PROBLEM DETAILS:
Your answer should consist only of the lines below from the one with "have hiq : i ≤ q := by omega" through the one with "succ m ih =>", copied exactly.

RECORDS PROVIDED:
+-------+

-- pv_equiv track=rewrite | github.com/stenknutsen/HomeGrownPOSTagger | PhaseFourTagging.py | DT_UNK_UNK_PUNC_Tagger
-- ===== SOURCE A (Python) =====
-- def DT_UNK_UNK_PUNC_Tagger(sent):
--     sentToReturn = []
--     skip = 0
--
--     for i in range(len(sent)):
--
--         if skip>0:
--             skip = skip -1
--             continue
--
--
--         if (i)<0 | (i+3)>=len(sent):
--             sentToReturn += [sent[i]]
--             continue
--
--         leftContext = sent[i]
--         leftTarget = sent[i+1]
--         rightTarget = sent[i+2]
--         rightContext = sent[i+3]
--
--
--         if ((leftContext[1]=="DT"))&(leftTarget[1]=="UNK")&(rightTarget[1]=="UNK")&((rightContext[1]==".")|(rightContext[1]==";")):
--
--             sentToReturn += [leftContext]
--
--             newTup = (leftTarget[0], "J")
--             sentToReturn += [newTup]
--
--             newTup = (rightTarget[0], "N")
--             sentToReturn += [newTup]
--
--             sentToReturn += [rightContext]
--             skip = 3
--
--         else:
--             sentToReturn += [leftContext]
--
--     return sentToReturn
-- ===== SOURCE B (Python) =====
-- def DT_UNK_UNK_PUNC_Tagger(sent):
--     if len(sent) >= 4 and sent[0][1] == "DT" and sent[1][1] == "UNK" \
--             and sent[2][1] == "UNK" and sent[3][1] in (".", ";"):
--         return [sent[0], (sent[1][0], "J"), (sent[2][0], "N"), sent[3]] \
--             + DT_UNK_UNK_PUNC_Tagger(sent[4:])
--     if sent:
--         return [sent[0]] + DT_UNK_UNK_PUNC_Tagger(sent[1:])
--     return []
-- ===== Notes on version B (the rewrite author's own statement) =====
-- stated objective: alternative
-- what changed: Replaced A's index loop over range(len(sent)) with a skip-counter state machine and an operator-precedence boundary guard by direct structural recursion on the list: match the 4-window at the head, emit the retagged window and recurse on the rest, else emit the head and recurse on the tail.
import Mathlib
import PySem

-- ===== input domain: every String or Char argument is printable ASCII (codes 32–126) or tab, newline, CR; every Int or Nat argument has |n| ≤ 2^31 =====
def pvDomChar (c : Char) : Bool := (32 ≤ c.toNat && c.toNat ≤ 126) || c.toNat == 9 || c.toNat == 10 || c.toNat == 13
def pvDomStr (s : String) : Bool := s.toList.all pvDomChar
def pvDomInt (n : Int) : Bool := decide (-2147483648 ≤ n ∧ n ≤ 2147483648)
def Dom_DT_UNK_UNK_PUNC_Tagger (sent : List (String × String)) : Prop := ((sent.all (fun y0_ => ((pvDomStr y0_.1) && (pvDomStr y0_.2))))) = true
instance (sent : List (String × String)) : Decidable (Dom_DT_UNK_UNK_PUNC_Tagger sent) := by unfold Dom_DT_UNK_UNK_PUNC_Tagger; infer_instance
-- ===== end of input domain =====

-- B replaces A's index loop with a skip counter by direct structural recursion on the list
-- (match the 4-window at the head, emit and drop 4, else emit the head): objective 'alternative'.

-- ===== PORT A =====
-- one loop iteration of A: state is (sentToReturn, skip)
def pvStepA (sent : List (String × String)) (st : List (String × String) × Int) (i : Int) :
    List (String × String) × Int :=
  if st.2 > 0 then (st.1, st.2 - 1)
  else if i < Int.lor 0 (i + 3) ∧ Int.lor 0 (i + 3) ≥ (sent.length : Int) then
    (st.1 ++ [PySem.List.pyGetD sent i ("", "")], st.2)
  else
    let leftContext := PySem.List.pyGetD sent i ("", "")
    let leftTarget := PySem.List.pyGetD sent (i + 1) ("", "")
    let rightTarget := PySem.List.pyGetD sent (i + 2) ("", "")
    let rightContext := PySem.List.pyGetD sent (i + 3) ("", "")
    if (leftContext.2 == "DT") && (leftTarget.2 == "UNK") && (rightTarget.2 == "UNK") &&
        ((rightContext.2 == ".") || (rightContext.2 == ";")) then
      (st.1 ++ [leftContext] ++ [(leftTarget.1, "J")] ++ [(rightTarget.1, "N")] ++ [rightContext], 3)
    else
      (st.1 ++ [leftContext], st.2)

def DT_UNK_UNK_PUNC_Tagger (sent : List (String × String)) : List (String × String) :=
  ((PySem.List.pyRange 0 (sent.length : Int) 1).foldl (pvStepA sent) ([], 0)).1

-- ===== PORT B =====
def DT_UNK_UNK_PUNC_Tagger_alt : List (String × String) → List (String × String)
  | a :: b :: c :: d :: rest =>
    if a.2 == "DT" && b.2 == "UNK" && c.2 == "UNK" && (d.2 == "." || d.2 == ";") then
      a :: (b.1, "J") :: (c.1, "N") :: d :: DT_UNK_UNK_PUNC_Tagger_alt rest
    else
      a :: DT_UNK_UNK_PUNC_Tagger_alt (b :: c :: d :: rest)
  | xs => xs
termination_by xs => xs.length
decreasing_by all_goals simp <;> omega

-- ===== PRECONDITION & SPEC =====
def Spec_DT_UNK_UNK_PUNC_Tagger (sent : List (String × String)) (out : List (String × String)) : Prop := out = DT_UNK_UNK_PUNC_Tagger_alt sent
instance (sent : List (String × String)) (out : List (String × String)) : Decidable (Spec_DT_UNK_UNK_PUNC_Tagger sent out) := by unfold Spec_DT_UNK_UNK_PUNC_Tagger; infer_instance

-- ===== CLAIM (what is proved, stated in full; the proofs are below) =====
def Claim_equal_DT_UNK_UNK_PUNC_Tagger : Prop := ∀ (sent : List (String × String)), Dom_DT_UNK_UNK_PUNC_Tagger sent → Spec_DT_UNK_UNK_PUNC_Tagger sent (DT_UNK_UNK_PUNC_Tagger sent)

-- ===== LEMMAS AND PROOFS =====

theorem pv_zero_lor (i : Int) : Int.lor 0 i = i := by
  cases i <;> simp [Int.lor, Nat.ldiff]

-- B returns short lists unchanged
theorem alt_short (xs : List (String × String)) (h : xs.length < 4) :
    DT_UNK_UNK_PUNC_Tagger_alt xs = xs := by
  match xs, h with
  | [], _ => simp [DT_UNK_UNK_PUNC_Tagger_alt]
  | [_], _ => simp [DT_UNK_UNK_PUNC_Tagger_alt]
  | [_, _], _ => simp [DT_UNK_UNK_PUNC_Tagger_alt]
  | [_, _, _], _ => simp [DT_UNK_UNK_PUNC_Tagger_alt]

-- main invariant: the fold over the remaining indices, with no pending skip, appends B of the suffix
theorem runA_eq (sent : List (String × String)) :
    ∀ fuel k acc, sent.length - k ≤ fuel →
    ((PySem.List.pyRange (k : Int) (sent.length : Int) 1).foldl (pvStepA sent) (acc, 0)).1
      = acc ++ DT_UNK_UNK_PUNC_Tagger_alt (sent.drop k) := by
  intro fuel
  induction fuel with
  | zero =>
    intro k acc h
    have hk : sent.length ≤ k := by omega
    rw [PySem.List.pyRange_one_eq_nil (by exact_mod_cast hk), List.drop_eq_nil_of_le hk]
    simp [DT_UNK_UNK_PUNC_Tagger_alt]
  | succ f ih =>
    intro k acc h
    by_cases hk : sent.length ≤ k
    · rw [PySem.List.pyRange_one_eq_nil (by exact_mod_cast hk), List.drop_eq_nil_of_le hk]
      simp [DT_UNK_UNK_PUNC_Tagger_alt]
    · have hk' : k < sent.length := by omega
      rw [PySem.List.pyRange_one_cons (by exact_mod_cast hk'), List.foldl_cons]
      have hget0 : PySem.List.pyGetD sent (k : Int) ("", "") = sent[k] := by
        rw [PySem.List.pyGetD_natCast]; exact List.getD_eq_getElem _ _ hk'
      have hd1 : sent.drop k = sent[k] :: sent.drop (k+1) := List.drop_eq_getElem_cons hk'
      by_cases hb : sent.length ≤ k + 3
      · -- boundary branch of A; B leaves short suffixes unchanged
        have hstep : pvStepA sent (acc, 0) (k : Int) = (acc ++ [sent[k]], 0) := by
          simp only [pvStepA, pv_zero_lor, hget0]
          rw [if_neg (by simp), if_pos ⟨by omega, by exact_mod_cast hb⟩]
        have ecast : ((k : Int) + 1) = ((k + 1 : Nat) : Int) := by push_cast; ring
        rw [hstep, ecast, ih (k+1) (acc ++ [sent[k]]) (by omega)]
        rw [alt_short _ (by simp; omega), hd1, alt_short _ (by simp; omega)]
        simp
      · have hb' : k + 3 < sent.length := by omega
        have hget1 : PySem.List.pyGetD sent ((k : Int) + 1) ("", "") = sent[k+1] := by
          have e : ((k : Int) + 1) = ((k + 1 : Nat) : Int) := by push_cast; ring
          rw [e, PySem.List.pyGetD_natCast]; exact List.getD_eq_getElem _ _ (by omega)
        have hget2 : PySem.List.pyGetD sent ((k : Int) + 2) ("", "") = sent[k+2] := by
          have e : ((k : Int) + 2) = ((k + 2 : Nat) : Int) := by push_cast; ring
          rw [e, PySem.List.pyGetD_natCast]; exact List.getD_eq_getElem _ _ (by omega)
        have hget3 : PySem.List.pyGetD sent ((k : Int) + 3) ("", "") = sent[k+3] := by
          have e : ((k : Int) + 3) = ((k + 3 : Nat) : Int) := by push_cast; ring
          rw [e, PySem.List.pyGetD_natCast]; exact List.getD_eq_getElem _ _ (by omega)
        have hcondF : ¬ ((k : Int) < Int.lor 0 ((k : Int) + 3) ∧ Int.lor 0 ((k : Int) + 3) ≥ (sent.length : Int)) := by
          rw [pv_zero_lor]; omega
        have hd2 : sent.drop (k+1) = sent[k+1] :: sent.drop (k+2) := List.drop_eq_getElem_cons (by omega)
        have hd3 : sent.drop (k+2) = sent[k+2] :: sent.drop (k+3) := List.drop_eq_getElem_cons (by omega)
        have hd4 : sent.drop (k+3) = sent[k+3] :: sent.drop (k+4) := List.drop_eq_getElem_cons (by omega)
        have hstep : pvStepA sent (acc, 0) (k : Int) =
            (if sent[k].2 == "DT" && sent[k+1].2 == "UNK" && sent[k+2].2 == "UNK" &&
                (sent[k+3].2 == "." || sent[k+3].2 == ";") then
              (acc ++ [sent[k]] ++ [(sent[k+1].1, "J")] ++ [(sent[k+2].1, "N")] ++ [sent[k+3]], 3)
            else (acc ++ [sent[k]], 0)) := by
          simp only [pvStepA, hget0, hget1, hget2, hget3]
          rw [if_neg (by simp), if_neg hcondF]
        rw [hstep]
        by_cases hc : (sent[k].2 == "DT" && sent[k+1].2 == "UNK" && sent[k+2].2 == "UNK" &&
            (sent[k+3].2 == "." || sent[k+3].2 == ";")) = true
        · rw [if_pos hc]
          have e1 : PySem.List.pyRange ((k : Int) + 1) (sent.length : Int) 1 =
              ((k : Int) + 1) :: ((k : Int) + 1 + 1) :: ((k : Int) + 1 + 1 + 1) ::
              PySem.List.pyRange ((k : Int) + 1 + 1 + 1 + 1) (sent.length : Int) 1 := by
            rw [PySem.List.pyRange_one_cons (by omega),
                PySem.List.pyRange_one_cons (by omega),
                PySem.List.pyRange_one_cons (by omega)]
          rw [e1]
          simp only [List.foldl_cons]
          have s3 : ∀ i, pvStepA sent
              (acc ++ [sent[k]] ++ [(sent[k+1].1, "J")] ++ [(sent[k+2].1, "N")] ++ [sent[k+3]], 3) i =
              (acc ++ [sent[k]] ++ [(sent[k+1].1, "J")] ++ [(sent[k+2].1, "N")] ++ [sent[k+3]], 2) := by
            intro i; norm_num [pvStepA]
          have s2 : ∀ i, pvStepA sent
              (acc ++ [sent[k]] ++ [(sent[k+1].1, "J")] ++ [(sent[k+2].1, "N")] ++ [sent[k+3]], 2) i =
              (acc ++ [sent[k]] ++ [(sent[k+1].1, "J")] ++ [(sent[k+2].1, "N")] ++ [sent[k+3]], 1) := by
            intro i; norm_num [pvStepA]
          have s1 : ∀ i, pvStepA sent
              (acc ++ [sent[k]] ++ [(sent[k+1].1, "J")] ++ [(sent[k+2].1, "N")] ++ [sent[k+3]], 1) i =
              (acc ++ [sent[k]] ++ [(sent[k+1].1, "J")] ++ [(sent[k+2].1, "N")] ++ [sent[k+3]], 0) := by
            intro i; norm_num [pvStepA]
          rw [s3, s2, s1]
          have ecast : ((k : Int) + 1 + 1 + 1 + 1) = ((k + 4 : Nat) : Int) := by push_cast; ring
          rw [ecast, ih (k+4) _ (by omega)]
          rw [hd1, hd2, hd3, hd4]
          simp only [DT_UNK_UNK_PUNC_Tagger_alt]
          rw [if_pos hc]
          simp
        · rw [if_neg hc]
          have ecast : ((k : Int) + 1) = ((k + 1 : Nat) : Int) := by push_cast; ring
          rw [ecast, ih (k+1) (acc ++ [sent[k]]) (by omega)]
          rw [hd1, hd2, hd3, hd4]
          simp only [DT_UNK_UNK_PUNC_Tagger_alt]
          rw [if_neg hc, ← hd4, ← hd3, ← hd2]
          simp

-- ===== VERDICT (by name: the statement is the Claim_ definition above) =====
theorem DT_UNK_UNK_PUNC_Tagger_spec : Claim_equal_DT_UNK_UNK_PUNC_Tagger := by
  intro sent _
  unfold Spec_DT_UNK_UNK_PUNC_Tagger DT_UNK_UNK_PUNC_Tagger
  have h := runA_eq sent sent.length 0 [] (by omega)
  simpa using h
-- B's rfind over the window [i, b + len(ts) - 1) meets pvMaxSpec for matches starting in [i, b)
theorem pvRfindFrom_spec (cs ts : List Char) (hts : ts ≠ []) (i e : Nat)
    (hie : i ≤ e) (he : e ≤ cs.length) :
    pvMaxSpec cs ts i e (PySem.Chars.rfindFrom cs ts (i : Int) (some ((e : Int) + (ts.length : Int) - 1))) := by
  have hts1 : 1 ≤ ts.length := List.length_pos_iff.mpr hts
  -- the clamped window end
  unfold PySem.Chars.rfindFrom
  have hE0 : ¬ ((e : Int) + (ts.length : Int) - 1 < 0) := by omega
  have hst : ¬ ((i : Int) < 0) := by omega
  simp only [hE0, hst, if_false]
  set E : Int := if (cs.length : Int) < (e : Int) + (ts.length : Int) - 1 then (cs.length : Int) else (e : Int) + (ts.length : Int) - 1 with hE
  have hEnn : 0 ≤ E := by rw [hE]; split <;> omega
  have hEle : E ≤ (cs.length : Int) := by rw [hE]; split <;> omega
  have hmatch : ∀ p : Nat, ts <+: cs.drop p → i ≤ p → p < e → (p : Int) + ts.length ≤ E := by
    intro p hp hip hpe
    have := hp.length_le
    rw [List.length_drop] at this
    rw [hE]; split <;> omega
  by_cases hlt : E < (i : Int)
  · -- empty window: no match can start in [i, e)
    rw [if_pos hlt]
    left
    refine ⟨rfl, ?_⟩
    intro p hip hpe hp
    have := hmatch p hp hip hpe
    omega
  · rw [if_neg hlt]
    have hiE : (i : Int) ≤ E := by omega
    set l : List Char := (cs.take E.toNat).drop (i : Int).toNat with hl
    have hlen : l.length = E.toNat - i := by
      rw [hl]; simp; omega
    have hbridge : ∀ j : Nat, (ts <+: l.drop j ↔ ts <+: cs.drop (i + j) ∧ ts.length ≤ E.toNat - (i + j)) := by
      intro j
      rw [hl]
      have : ((i : Int).toNat) = i := by omega
      rw [this, List.drop_drop]
      exact pvPrefixDropTake cs ts (i + j) E.toNat
    have hfit : ∀ p : Nat, i ≤ p → p < e → ts <+: cs.drop p → (ts <+: l.drop (p - i) ∧ p - i ≤ l.length) := by
      intro p hip hpe hp
      have hw := hmatch p hp hip hpe
      constructor
      · rw [hbridge (p - i)]
        have : i + (p - i) = p := by omega
        rw [this]
        exact ⟨hp, by omega⟩
      · omega
    rcases pvGoSpec l ts l.length with ⟨he1, hn⟩ | ⟨j, he1, hjm, hpre, hmax⟩
    · rw [PySem.Chars.rfind, he1, if_pos rfl]
      left
      refine ⟨rfl, ?_⟩
      intro p hip hpe hp
      rcases hfit p hip hpe hp with ⟨hp', hle⟩
      exact hn (p - i) hle hp'
    · rw [PySem.Chars.rfind, he1]
      have hne : ¬ ((j : Int) = -1) := by omega
      rw [if_neg hne]
      right
      rcases (hbridge j).mp hpre with ⟨hcs, hwin⟩
      refine ⟨i + j, by omega, by omega, ?_, hcs, ?_⟩
      · -- i + j < e since the match fits in the window ending at e + |ts| - 1
        have : (i : Int) + j + ts.length ≤ E := by
          have := hpre.length_le
          rw [hE]; rw [hlen] at hjm
          rcases Nat.lt_or_ge ((e : Nat) + ts.length - 1) cs.length with h1 | h1 <;> omega
        rw [hE] at this
        by_contra hcon
        split at this <;> omega
      · intro q hq hqe hqp
        have hiq : i ≤ q := by omega
        rcases hfit q hiq hqe hqp with ⟨hq', hle⟩
        exact hmax (q - i) (by omega) hle hq'

-- the per-character updates of A over a boundary-free stretch, as a fold
def pvScan (cs ts : List Char) (i m : Nat) (last : Int) : Int :=
  (List.range' i m).foldl (fun l p => if PySem.Chars.startswith (cs.drop p) ts then (p : Int) else l) last

theorem pvScan_spec (cs ts : List Char) (i : Nat) : ∀ m : Nat,
    ∃ r : Int, pvMaxSpec cs ts i (i + m) r ∧
      ∀ last : Int, pvScan cs ts i m last = if 0 ≤ r then r else last := by
  intro m
  induction m with
  | zero =>
      refine ⟨-1, Or.inl ⟨rfl, by omega⟩, ?_⟩
      intro last
      simp [pvScan]
  | succ m ih =>
      rcases ih with ⟨r, hr, hs⟩
      have hstep : ∀ last, pvScan cs ts i (m + 1) last =
          if PySem.Chars.startswith (cs.drop (i + m)) ts then ((i + m : Nat) : Int)
          else pvScan cs ts i m last := by
        intro last
        rw [pvScan, List.range'_1_concat, List.foldl_append]
        rfl
      by_cases hm : PySem.Chars.startswith (cs.drop (i + m)) ts
      · refine ⟨((i + m : Nat) : Int), Or.inr ⟨i + m, rfl, by omega, by omega,
          (PySem.Chars.startswith_iff _ _).mp hm, by omega⟩, ?_⟩
        intro last
        rw [hstep, if_pos hm, if_pos (by omega)]
      · have hnm : ¬ ts <+: cs.drop (i + m) := fun hp => hm ((PySem.Chars.startswith_iff _ _).mpr hp)
        refine ⟨r, ?_, ?_⟩
        · rcases hr with ⟨he, hn⟩ | ⟨p, he, hip, hpe, hpre, hmax⟩
          · left
            refine ⟨he, ?_⟩
            intro p hip hpe
            rcases Nat.lt_or_ge p (i + m) with hl | hl
            · exact hn p hip hl
            · have : p = i + m := by omega
              subst this; exact hnm
          · right
            refine ⟨p, he, hip, by omega, hpre, ?_⟩
            intro q hq hqe
            rcases Nat.lt_or_ge q (i + m) with hl | hl
            · exact hmax q hq hl
            · have : q = i + m := by omega
              subst this; exact hnm
        · intro last
          rw [hstep, if_neg hm, hs]

-- findFrom characterization: -1 with no match at or after i, or the first match position
theorem pvFindFrom_spec' (cs sub : List Char) (hsub : sub ≠ []) (i : Nat) (hi : i ≤ cs.length) :
    (PySem.Chars.findFrom cs sub (i : Int) = -1 ∧ ∀ j : Nat, i ≤ j → ¬ sub <+: cs.drop j) ∨
    (∃ j : Nat, PySem.Chars.findFrom cs sub (i : Int) = (j : Int) ∧ i ≤ j ∧ j < cs.length ∧
      sub <+: cs.drop j ∧ ∀ j' : Nat, i ≤ j' → j' < j → ¬ sub <+: cs.drop j') := by
  by_cases h : PySem.Chars.findFrom cs sub (i : Int) = -1
  · left
    refine ⟨h, ?_⟩
    intro j hj hp
    have hinf : sub <:+: cs.drop i := by
      rw [← PySem.Chars.isIn_iff_infix, ← PySem.Chars.exists_prefix_drop_iff_isIn]
      refine ⟨j - i, ?_⟩
      rw [List.drop_drop, (by omega : i + (j - i) = j)]
      exact hp
    exact ((PySem.Chars.findFrom_natCast_eq_neg_one_iff cs sub i hi).mp h) hinf
  · right
    rcases PySem.Chars.findFrom_natCast_spec cs sub i hi h with ⟨hge, hpre, hmin⟩
    refine ⟨(PySem.Chars.findFrom cs sub (i : Int)).toNat, by omega, by omega, ?_, hpre, ?_⟩
    · -- the match position is inside the list since sub ≠ []
      have := hpre.length_le
      rw [List.length_drop] at this
      have : 1 ≤ sub.length := List.length_pos_iff.mpr hsub
      omega
    · intro j' hj' hlt
      exact hmin j' hj' hlt

-- "<think>" and "</think>" cannot both start at the same position
theorem pvNotBoth (l : List Char) : ¬ (pvThink <+: l ∧ pvCThink <+: l) := by
  rintro ⟨h1, h2⟩
  have := List.prefix_of_prefix_length_le h1 h2 (by decide)
  revert this
  decide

+-------+

RESPONSE TO THIS TASK:
        have hiq : i ≤ q := by omega
        rcases hfit q hiq hqe hqp with ⟨hq', hle⟩
        exact hmax (q - i) (by omega) hle hq'

-- the per-character updates of A over a boundary-free stretch, as a fold
def pvScan (cs ts : List Char) (i m : Nat) (last : Int) : Int :=
  (List.range' i m).foldl (fun l p => if PySem.Chars.startswith (cs.drop p) ts then (p : Int) else l) last

theorem pvScan_spec (cs ts : List Char) (i : Nat) : ∀ m : Nat,
    ∃ r : Int, pvMaxSpec cs ts i (i + m) r ∧
      ∀ last : Int, pvScan cs ts i m last = if 0 ≤ r then r else last := by
  intro m
  induction m with
  | zero =>
      refine ⟨-1, Or.inl ⟨rfl, by omega⟩, ?_⟩
      intro last
      simp [pvScan]
  | succ m ih =>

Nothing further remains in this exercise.